(Exercise) Retype the records below exactly as they appear.

★ ★ ★ ★ ★

theorem pvSolutionB (strs : List String) (t : String) :
    solution_alt strs t = (if pvQ strs t 0 = 99999 then -1 else pvQ strs t 0) := by
  have hF0 : pvFrInv strs t 0 (PySem.Set.ofList [0]) := by
    intro x
    constructor
    · intro hx
      have hx0 : x = 0 := by
        simpa [show PySem.Set.ofList [(0:Int)] = [0] from rfl] using hx
      exact ⟨0, by simpa using hx0, rfl, by omega⟩
    · rintro ⟨q, rfl, hre, _⟩
      have : 0 = q := hre
      subst this
      simp [show PySem.Set.ofList [(0:Int)] = [0] from rfl]
  have hV0 : pvVisInv strs t 0 (PySem.Set.ofList [0]) := by
    intro x
    constructor
    · intro hx
      have hx0 : x = 0 := by
        simpa [show PySem.Set.ofList [(0:Int)] = [0] from rfl] using hx
      exact ⟨0, by simpa using hx0, 0, le_rfl, rfl⟩
    · rintro ⟨q, rfl, j, hj, hre⟩
      have hj0 : j = 0 := by omega
      subst hj0
      have : 0 = q := hre
      subst this
      simp [show PySem.Set.ofList [(0:Int)] = [0] from rfl]
  have hmain := pvLoop strs t 0 (PySem.Set.ofList [0]) (PySem.Set.ofList [0])
    (by omega) hF0 hV0 (by omega)
  show solutionAltLoop strs t (PySem.Str.len t)
      (PySem.List.pyRange 0 99999) (PySem.Set.ofList [0]) (PySem.Set.ofList [0]) = _
  rw [PySem.Str.len_eq]
  rw [show (0:Int) = ((0:Nat):Int) from rfl]
  exact hmain

-- ===== VERDICT (by name: the statement is the Claim_ definition above) =====
theorem solution_spec : Claim_equal_solution := by
  intro strs t _hdom
  unfold Spec_solution
  rw [pvSolutionA strs t, pvSolutionB strs t]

★ ★ ★ ★ ★

(Result of this task)
theorem pvSolutionB (strs : List String) (t : String) :
    solution_alt strs t = (if pvQ strs t 0 = 99999 then -1 else pvQ strs t 0) := by
  have hF0 : pvFrInv strs t 0 (PySem.Set.ofList [0]) := by
    intro x
    constructor
    · intro hx
      have hx0 : x = 0 := by
        simpa [show PySem.Set.ofList [(0:Int)] = [0] from rfl] using hx
      exact ⟨0, by simpa using hx0, rfl, by omega⟩
    · rintro ⟨q, rfl, hre, _⟩
      have : 0 = q := hre
      subst this
      simp [show PySem.Set.ofList [(0:Int)] = [0] from rfl]
  have hV0 : pvVisInv strs t 0 (PySem.Set.ofList [0]) := by
    intro x
    constructor
    · intro hx
      have hx0 : x = 0 := by
        simpa [show PySem.Set.ofList [(0:Int)] = [0] from rfl] using hx
      exact ⟨0, by simpa using hx0, 0, le_rfl, rfl⟩
    · rintro ⟨q, rfl, j, hj, hre⟩
      have hj0 : j = 0 := by omega
      subst hj0
      have : 0 = q := hre
      subst this
      simp [show PySem.Set.ofList [(0:Int)] = [0] from rfl]
  have hmain := pvLoop strs t 0 (PySem.Set.ofList [0]) (PySem.Set.ofList [0])
    (by omega) hF0 hV0 (by omega)
  show solutionAltLoop strs t (PySem.Str.len t)
      (PySem.List.pyRange 0 99999) (PySem.Set.ofList [0]) (PySem.Set.ofList [0]) = _
  rw [PySem.Str.len_eq]
  rw [show (0:Int) = ((0:Nat):Int) from rfl]
  exact hmain

-- ===== VERDICT (by name: the statement is the Claim_ definition above) =====
theorem solution_spec : Claim_equal_solution := by
  intro strs t _hdom
  unfold Spec_solution
  rw [pvSolutionA strs t, pvSolutionB strs t]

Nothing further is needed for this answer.